On 03/12/2020 12:47, Andrea Corallo via Gcc-help wrote:
> Hi all,
>
> I've a piece of code that reduced looks like this:
>
> #+begin_src C
> typedef struct {
> void (*fun_ptr)(void);
> } x_t;
>
> x_t *x;
>
> void
> f (void)
> {
> const x_t const *y = x;
> for (int i = 0; i < 1000; ++i)
> y->fun_ptr ();
> }
> #+end_src
>
> What is the correct way (if any) to express to the compiler that the
> value of y->fun_ptr does not get clobbered by the function call itself
> so the corresponding load to obtain its value can be moved out of the
> loop?
>
> My understanding is that the const qualifier is more for diagnostic
> reasons and is not sufficient for GCC to make this assumption. OTOH I
> cannot give 'fun_ptr' the attribute pure as it's not.
>
Imagine you also had :
x_t foox;
void foo1(void);
void foo2(void);
void foo1(void) {
printf("foo1\n");
foox.fun_ptr = foo2;
}
void foo2(void) {
printf("foo2\n");
foox.fun_ptr = foo1;
}
void test(void) {
x = &foox;
f();
}
As "f()" runs, the value of "y->fun_ptr" changes with each step as you
get alternating "foo1", "foo2" outputs.
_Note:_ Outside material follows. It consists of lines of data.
-- pv_equiv track=rewrite | github.com/Shash-Rao/connections-generator | generators/semantic.py | surface_overlap_ok
-- ===== SOURCE A (Python) =====
-- def surface_overlap_ok(subject, words):
--     if any(word == subject for word in words):
--         return False
--     if any(word in subject for word in words):
--         return False
--     if any(subject in word for word in words):
--         return False
--     return True
-- ===== SOURCE B (Python) =====
-- def surface_overlap_ok(subject, words):
--     for word in words:
--         if word in subject or subject in word:
--             return False
--     return True
-- ===== Notes on version B (the rewrite author's own statement) =====
-- stated objective: simpler
-- what changed: Replaces three separate full scans (equality, substring-of-subject, subject-in-word) with one early-exit loop checking containment both ways per element; the equality scan is dropped as it is subsumed by substring containment.
import Mathlib
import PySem

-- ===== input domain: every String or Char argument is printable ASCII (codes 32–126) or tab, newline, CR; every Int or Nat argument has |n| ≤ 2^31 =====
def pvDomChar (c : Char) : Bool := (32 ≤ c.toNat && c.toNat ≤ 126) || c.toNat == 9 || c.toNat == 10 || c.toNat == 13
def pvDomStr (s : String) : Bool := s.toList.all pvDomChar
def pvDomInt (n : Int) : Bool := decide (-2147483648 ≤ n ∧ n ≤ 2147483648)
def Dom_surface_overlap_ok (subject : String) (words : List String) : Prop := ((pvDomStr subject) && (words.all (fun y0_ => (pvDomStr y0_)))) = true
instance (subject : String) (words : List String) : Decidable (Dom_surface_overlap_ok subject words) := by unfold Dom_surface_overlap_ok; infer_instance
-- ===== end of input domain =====

-- B: one early-exit pass checking containment both ways, instead of A's three separate scans (equality is subsumed by containment); objective: simpler.
-- ===== PORT A =====
def surface_overlap_ok (subject : String) (words : List String) : Bool :=
  if words.any (fun word => word == subject) then false
  else if words.any (fun word => PySem.Str.isIn word subject) then false
  else if words.any (fun word => PySem.Str.isIn subject word) then false
  else true

-- ===== PORT B =====
def surface_overlap_ok_alt (subject : String) (words : List String) : Bool :=
  match words with
  | [] => true
  | word :: rest =>
    if PySem.Str.isIn word subject || PySem.Str.isIn subject word then false
    else surface_overlap_ok_alt subject rest

-- ===== PRECONDITION & SPEC =====
def Spec_surface_overlap_ok (subject : String) (words : List String) (out : Bool) : Prop := out = surface_overlap_ok_alt subject words
instance (subject : String) (words : List String) (out : Bool) : Decidable (Spec_surface_overlap_ok subject words out) := by unfold Spec_surface_overlap_ok; infer_instance

-- ===== CLAIM (what is proved, stated in full; the proofs are below) =====
def Claim_equal_surface_overlap_ok : Prop := ∀ (subject : String) (words : List String), Dom_surface_overlap_ok subject words → Spec_surface_overlap_ok subject words (surface_overlap_ok subject words)

-- ===== LEMMAS AND PROOFS =====

-- B's loop as a Boolean formula
theorem alt_eq_not_any (subject : String) (words : List String) :
    surface_overlap_ok_alt subject words
      = !(words.any (fun w => PySem.Str.isIn w subject || PySem.Str.isIn subject w)) := by
  induction words with
  | nil => rfl
  | cons w rest ih =>
    simp only [surface_overlap_ok_alt, List.any_cons]
    cases h : (PySem.Str.isIn w subject || PySem.Str.isIn subject w)
    · simp only [Bool.false_eq_true, if_false, ih, Bool.false_or]
    · simp only [if_true, Bool.true_or, Bool.not_true]

-- a string is a substring of itself
theorem isIn_self (s : String) : PySem.Str.isIn s s = true := by
  rw [PySem.Str.isIn_iff_infix]

-- the equality scan is subsumed by the containment scan
theorem eq_scan_subsumed (subject : String) (words : List String)
    (h : words.any (fun word => word == subject) = true) :
    words.any (fun word => PySem.Str.isIn word subject) = true := by
  rcases List.any_eq_true.mp h with ⟨w, hw, hwq⟩
  refine List.any_eq_true.mpr ⟨w, hw, ?_⟩
  rcases beq_iff_eq.mp hwq with rfl
  exact isIn_self w

-- any over a disjunction splits into two anys
theorem any_or_split (l : List String) (p q : String → Bool) :
    l.any (fun w => p w || q w) = (l.any p || l.any q) := by
  induction l with
  | nil => rfl
  | cons a rest ih =>
    simp only [List.any_cons, ih]
    cases p a <;> cases q a <;> simp only [Bool.true_or, Bool.false_or, Bool.or_assoc,
      Bool.or_comm, Bool.or_left_comm]

-- ===== VERDICT (by name: the statement is the Claim_ definition above) =====
theorem surface_overlap_ok_spec : Claim_equal_surface_overlap_ok := by
  intro subject words _
  unfold Spec_surface_overlap_ok surface_overlap_ok
  rw [alt_eq_not_any, any_or_split]
  cases hE : words.any (fun word => word == subject)
  · simp only [Bool.false_eq_true, if_false]
    cases hP : words.any (fun word => PySem.Str.isIn word subject)
    · simp only [Bool.false_eq_true, if_false, Bool.false_or]
      cases hQ : words.any (fun word => PySem.Str.isIn subject word)
      · simp only [Bool.false_eq_true, if_false, Bool.not_false]
      · simp only [if_true, Bool.not_true]
    · simp only [if_true, Bool.true_or, Bool.not_true]
  · have hP := eq_scan_subsumed subject words hE
    simp only [if_true, hP, Bool.true_or, Bool.not_true]
-- pv_equiv track=rewrite | github.com/b-simjoo/check-mate | Solutions/Student (7).py | dignoal_point
-- ===== SOURCE A (Python) =====
-- def dignoal_point(row,col):
--     if row<=col:
--         i=0
--         j=col-row
--         i1=0
--         j1=col+row
--     if row>col:
--         i=row-col
--         j=0
--         i1=0
--         j1=row+col
--     if j1>=8:
--         while j1>7:
--             j1-=1
--             i1+=1
--     return(i,j,i1,j1)
-- ===== SOURCE B (Python) =====
-- def dignoal_point(row, col):
--     i = max(0, row - col)
--     j = max(0, col - row)
--     s = row + col
--     if s >= 8:
--         return (i, j, s - 7, 7)
--     return (i, j, 0, s)
-- ===== Notes on version B (the rewrite author's own statement) =====
-- stated objective: simpler
-- what changed: The branch pair is folded into max() expressions and the decrement-while normalization loop is replaced by its closed form (s-7, 7), removing all iteration.
import Mathlib
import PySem

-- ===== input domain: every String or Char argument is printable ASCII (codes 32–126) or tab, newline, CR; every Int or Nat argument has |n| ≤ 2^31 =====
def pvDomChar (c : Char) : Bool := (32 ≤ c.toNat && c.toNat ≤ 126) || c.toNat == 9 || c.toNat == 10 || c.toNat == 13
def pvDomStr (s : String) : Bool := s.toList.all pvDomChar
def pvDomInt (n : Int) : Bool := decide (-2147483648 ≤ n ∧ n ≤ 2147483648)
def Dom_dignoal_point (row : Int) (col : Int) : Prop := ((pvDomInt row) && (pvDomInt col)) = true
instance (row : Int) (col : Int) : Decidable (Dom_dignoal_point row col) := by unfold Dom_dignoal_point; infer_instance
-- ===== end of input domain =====

-- ===== PORT A =====
-- while j1>7: j1-=1; i1+=1   (literal loop, structural recursion on (j1-7).toNat)
def pvALoop (i1 j1 : Int) : Int × Int :=
  if h : j1 > 7 then pvALoop (i1 + 1) (j1 - 1) else (i1, j1)
termination_by (j1 - 7).toNat
decreasing_by omega

def dignoal_point (row : Int) (col : Int) : Int × Int × Int × Int :=
  let (i, j, i1, j1) :=
    if row ≤ col then ((0 : Int), col - row, (0 : Int), col + row)
    else (row - col, (0 : Int), (0 : Int), row + col)
  let (i1, j1) := if j1 ≥ 8 then pvALoop i1 j1 else (i1, j1)
  (i, j, i1, j1)

-- ===== PORT B =====
def dignoal_point_alt (row : Int) (col : Int) : Int × Int × Int × Int :=
  let i := max 0 (row - col)
  let j := max 0 (col - row)
  let s := row + col
  if s ≥ 8 then (i, j, s - 7, 7) else (i, j, 0, s)

-- ===== PRECONDITION & SPEC =====
def Spec_dignoal_point (row : Int) (col : Int) (out : Int × Int × Int × Int) : Prop := out = dignoal_point_alt row col
instance (row : Int) (col : Int) (out : Int × Int × Int × Int) : Decidable (Spec_dignoal_point row col out) := by unfold Spec_dignoal_point; infer_instance

-- ===== CLAIM (what is proved, stated in full; the proofs are below) =====
def Claim_equal_dignoal_point : Prop := ∀ (row : Int) (col : Int), Dom_dignoal_point row col → Spec_dignoal_point row col (dignoal_point row col)

-- ===== LEMMAS AND PROOFS =====

-- ===== VERDICT (by name: the statement is the Claim_ definition above) =====
theorem pvALoop_eq (i1 j1 : Int) :
    pvALoop i1 j1 = if j1 > 7 then (i1 + (j1 - 7), 7) else (i1, j1) := by
  induction i1, j1 using pvALoop.induct with
  | case1 i1 j1 h ih =>
      rw [pvALoop, dif_pos h, ih]
      split_ifs <;> simp_all <;> omega
  | case2 i1 j1 h =>
      rw [pvALoop, dif_neg h, if_neg h]

theorem dignoal_point_spec : Claim_equal_dignoal_point := by
  intro row col _
  unfold Spec_dignoal_point dignoal_point dignoal_point_alt
  by_cases hrc : row ≤ col <;> simp only [hrc, if_pos] <;>
    split_ifs <;> simp_all [pvALoop_eq, Prod.ext_iff, max_def] <;> (try split_ifs) <;> omega
-- pv_equiv track=rewrite | github.com/arth758/fatec | 1º Semestre/Lab. Banco de Dados/PROJETO FINAL/checker/algoritmo/alg.py | repeticao
-- ===== SOURCE A (Python) =====
-- def repeticao(lista, cont):
--     for barco_1 in lista:
--         for barco_2 in lista:
--             for elemento_1 in barco_1:
--                 for elemento_2 in barco_2:
--                     if elemento_1 == elemento_2:
--                         cont += 1
--     return cont
-- ===== SOURCE B (Python) =====
-- def repeticao(lista, cont):
--     counts = {}
--     for barco in lista:
--         for e in barco:
--             counts[e] = counts.get(e, 0) + 1
--     return cont + sum(c * c for c in counts.values())
-- ===== Notes on version B (the rewrite author's own statement) =====
-- stated objective: faster
-- what changed: Replaced the quadruple nested scan over all boat pairs by a single pass building a frequency dictionary of all elements and returning cont plus the sum of squared counts.
import Mathlib
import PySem

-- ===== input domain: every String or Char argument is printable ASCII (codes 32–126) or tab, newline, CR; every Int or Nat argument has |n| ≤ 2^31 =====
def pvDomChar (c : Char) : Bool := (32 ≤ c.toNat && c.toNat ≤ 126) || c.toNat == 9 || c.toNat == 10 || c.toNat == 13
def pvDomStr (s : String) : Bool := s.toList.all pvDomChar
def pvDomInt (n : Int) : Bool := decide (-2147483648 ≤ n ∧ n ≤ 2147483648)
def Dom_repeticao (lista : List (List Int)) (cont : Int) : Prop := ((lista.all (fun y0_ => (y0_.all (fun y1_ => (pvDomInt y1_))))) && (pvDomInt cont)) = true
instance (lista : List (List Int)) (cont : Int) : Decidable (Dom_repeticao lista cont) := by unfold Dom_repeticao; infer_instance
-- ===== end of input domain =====

-- B builds a frequency dictionary in one pass and sums squared counts instead of
-- scanning all pairs of boats and element pairs (objective: faster, asymptotic).
-- ===== PORT A =====
def repeticao (lista : List (List Int)) (cont : Int) : Int :=
  lista.foldl (fun cont barco_1 =>
    lista.foldl (fun cont barco_2 =>
      barco_1.foldl (fun cont elemento_1 =>
        barco_2.foldl (fun cont elemento_2 =>
          if elemento_1 == elemento_2 then cont + 1 else cont) cont) cont) cont) cont

-- ===== PORT B =====
def repeticao_alt (lista : List (List Int)) (cont : Int) : Int :=
  let counts : PySem.Dict Int Int :=
    lista.foldl (fun d barco =>
      barco.foldl (fun d e => d.insert e (d.getD e 0 + 1)) d) PySem.Dict.empty
  cont + counts.values.foldl (fun s c => s + c * c) 0

-- ===== PRECONDITION & SPEC =====
def Spec_repeticao (lista : List (List Int)) (cont : Int) (out : Int) : Prop := out = repeticao_alt lista cont
instance (lista : List (List Int)) (cont : Int) (out : Int) : Decidable (Spec_repeticao lista cont out) := by unfold Spec_repeticao; infer_instance

-- ===== CLAIM (what is proved, stated in full; the proofs are below) =====
def Claim_equal_repeticao : Prop := ∀ (lista : List (List Int)) (cont : Int), Dom_repeticao lista cont → Spec_repeticao lista cont (repeticao lista cont)

-- ===== LEMMAS AND PROOFS =====

-- ===== VERDICT (by name: the statement is the Claim_ definition above) =====
-- innermost loop of A counts occurrences of elemento_1 in barco_2
theorem inner_count (b2 : List Int) (e1 : Int) (c : Int) :
    b2.foldl (fun cont e2 => if e1 == e2 then cont + 1 else cont) c
      = c + (b2.count e1 : Int) := by
  induction b2 generalizing c with
  | nil => simp
  | cons x xs ih =>
    simp only [List.foldl_cons]
    rw [ih, List.count_cons]
    by_cases h : e1 = x
    · simp only [h, beq_self_eq_true, if_pos]
      push_cast
      ring
    · simp only [beq_iff_eq, h, if_false]
      have : ¬ x = e1 := fun hx => h hx.symm
      simp [this]

theorem loop3 (b1 b2 : List Int) (c : Int) :
    b1.foldl (fun cont e1 =>
      b2.foldl (fun cont e2 => if e1 == e2 then cont + 1 else cont) cont) c
      = c + (b1.map (fun e1 => (b2.count e1 : Int))).sum := by
  induction b1 generalizing c with
  | nil => simp
  | cons x xs ih =>
    simp only [List.foldl_cons]
    rw [inner_count, ih, List.map_cons, List.sum_cons]
    ring

theorem loop2 (lista : List (List Int)) (b1 : List Int) (c : Int) :
    lista.foldl (fun cont b2 =>
      b1.foldl (fun cont e1 =>
        b2.foldl (fun cont e2 => if e1 == e2 then cont + 1 else cont) cont) cont) c
      = c + (b1.map (fun e1 => (lista.flatten.count e1 : Int))).sum := by
  induction lista generalizing c with
  | nil => simp
  | cons b2 rest ih =>
    simp only [List.foldl_cons, List.flatten_cons]
    rw [loop3, ih]
    push_cast [List.count_append]
    rw [List.sum_map_add]
    ring

theorem loop1 (lista lista2 : List (List Int)) (c : Int) :
    lista.foldl (fun cont b1 =>
      lista2.foldl (fun cont b2 =>
        b1.foldl (fun cont e1 =>
          b2.foldl (fun cont e2 => if e1 == e2 then cont + 1 else cont) cont) cont) cont) c
      = c + (lista.map (fun b1 =>
          (b1.map (fun e1 => (lista2.flatten.count e1 : Int))).sum)).sum := by
  induction lista generalizing c with
  | nil => simp
  | cons b1 rest ih =>
    simp only [List.foldl_cons]
    rw [loop2, ih, List.map_cons, List.sum_cons]
    ring

theorem repeticao_eq (lista : List (List Int)) (cont : Int) :
    repeticao lista cont
      = cont + (lista.flatten.map (fun e => (lista.flatten.count e : Int))).sum := by
  unfold repeticao
  rw [loop1]
  congr 1
  rw [List.map_flatten, List.sum_flatten, List.map_map]
  rfl

theorem foldl_nested_flatten {α β : Type} (L : List (List α)) (g : β → α → β) (d : β) :
    L.foldl (fun d b => b.foldl g d) d = L.flatten.foldl g d := by
  induction L generalizing d with
  | nil => rfl
  | cons b rest ih => simp [List.foldl_append, ih]

-- B's nested building loop is the counter of the flattened list
theorem counts_eq (lista : List (List Int)) :
    lista.foldl (fun d barco =>
      barco.foldl (fun d e => d.insert e (d.getD e 0 + 1)) d) PySem.Dict.empty
      = PySem.Dict.counter lista.flatten := by
  rw [← PySem.Dict.foldl_insert_getD_add_one_eq_counter]
  rw [← foldl_nested_flatten]

theorem sum_sq (l : List Int) (s : Int) :
    l.foldl (fun s c => s + c * c) s = s + (l.map (fun c => c * c)).sum := by
  induction l generalizing s with
  | nil => simp
  | cons x xs ih =>
    simp only [List.foldl_cons, List.map_cons, List.sum_cons]
    rw [ih]
    ring

-- grouping: sum of counts over all occurrences = sum of squared counts over distinct values
theorem sum_count_eq_sum_sq (l : List Int) :
    (l.map (fun e => (l.count e : Int))).sum
      = ((PySem.Set.ofList l).map (fun k => ((l.count k : Int) * (l.count k : Int)))).sum := by
  have hnd : (PySem.Set.ofList l).Nodup := PySem.Set.nodup_ofList l
  have hfin : (PySem.Set.ofList l).toFinset = l.toFinset := by
    apply Finset.ext
    intro x
    simp [List.mem_toFinset, PySem.Set.mem_ofList]
  rw [Finset.sum_list_map_count l (fun e => (l.count e : Int))]
  rw [← List.sum_toFinset _ hnd, hfin]
  apply Finset.sum_congr rfl
  intro x _
  simp

theorem repeticao_spec : Claim_equal_repeticao := by
  intro lista cont _
  unfold Spec_repeticao repeticao_alt
  rw [counts_eq, repeticao_eq, sum_count_eq_sum_sq]
  show cont + _ = cont + (PySem.Dict.counter lista.flatten).values.foldl (fun s c => s + c * c) 0
  rw [sum_sq]
  have hv : (PySem.Dict.counter lista.flatten).values
      = (PySem.Set.ofList lista.flatten).map (fun k => (lista.flatten.count k : Int)) := by
    simp [PySem.Dict.values, PySem.Dict.items_counter, List.map_map]
  rw [hv, List.map_map]
  simp [Function.comp_def]
-- pv_equiv track=rewrite | github.com/MasterUgwae/project-euler | 054.py | find_four_of
-- ===== SOURCE A (Python) =====
-- from types import NoneType
--
-- def find_four_of(lst)->str|NoneType:
--     seen = []
--     for item in lst:
--         if item in seen:
--             if seen.count(item)==3:
--                 return item
--         seen.append(item)
--     return None
-- ===== SOURCE B (Python) =====
-- def find_four_of(lst):
--     positions = {}
--     for i, item in enumerate(lst):
--         positions.setdefault(item, []).append(i)
--     best = None  # (item, index of its 4th occurrence)
--     for item, pos in positions.items():
--         if len(pos) >= 4 and (best is None or pos[3] < best[1]):
--             best = (item, pos[3])
--     return best[0] if best is not None else None
-- ===== Notes on version B (the rewrite author's own statement) =====
-- stated objective: alternative
-- what changed: Replaces A's early-returning streaming scan over a growing seen-list with a staged algorithm: one pass builds a dict mapping each element to the list of its positions, then a reduce over the dict's items returns the element whose 4th-occurrence position is smallest (none if no element occurs four times).
import Mathlib
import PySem
lemma pv_rep_succ (n : Nat) : pvRep (n + 1) = pvRep n ++ (pvSent n).toList ++ [' '] := by
  simp [pvRep, pv_chosen_succ]

lemma pv_len_split_aux : ∀ n : Nat,
    (((List.range n).map (String.toList ∘ pvSent)).flatMap PySem.Chars.split₀).length
      = ((List.range n).map pvCnt).sum := by
  intro n
  induction n with
  | zero => simp
  | succ m ih =>
    rw [List.range_succ]
    simp only [List.map_append, List.flatMap_append, List.length_append, List.sum_append]
    rw [ih]
    simp [pvCnt, Function.comp]

lemma pv_len_split_rep (n : Nat) : (PySem.Chars.split₀ (pvRep n)).length = pvW n := by
  unfold pvRep pvW
  have h : (pvChosen n).map (fun s => s.toList ++ [' '])
      = ((pvChosen n).map String.toList).map (fun s => s ++ [' ']) := by
    rw [List.map_map]; rfl
  rw [h, pv_split_flatten]
  unfold pvChosen
  rw [List.map_map]
  exact pv_len_split_aux n

lemma pv_W_succ (n : Nat) : pvW (n + 1) = pvW n + pvCnt n := by
  simp [pvW, List.range_succ]

lemma pv_W_mono {m n : Nat} (h : m ≤ n) : pvW m ≤ pvW n := by
  induction n with
  | zero => simp_all
  | succ k ih =>
    rcases Nat.lt_or_ge m (k+1) with h' | h'
    · exact le_trans (ih (by omega)) (by rw [pv_W_succ]; omega)
    · have : m = k + 1 := by omega
      simp [this]

set_option maxRecDepth 100000 in
set_option maxHeartbeats 2000000 in
lemma pv_counts_fact : pvSentences.map (fun s => (PySem.Chars.split₀ s.toList).length) = pvCountsN := by
  decide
Thus it is clear (I hope) that
the compiler cannot assume that "y->fun_ptr" is not clobbered by the
function call.
To get the effect you want, you'll have to change the code. The easiest
way is (as has been suggested) to capture "y->fun_ptr" in a local
variable. Alternatively you could capture "x" to a local variable, or
make it static, and ensure that its address doesn't escape - then the
compiler can tell that the fun_ptr() call can't change it.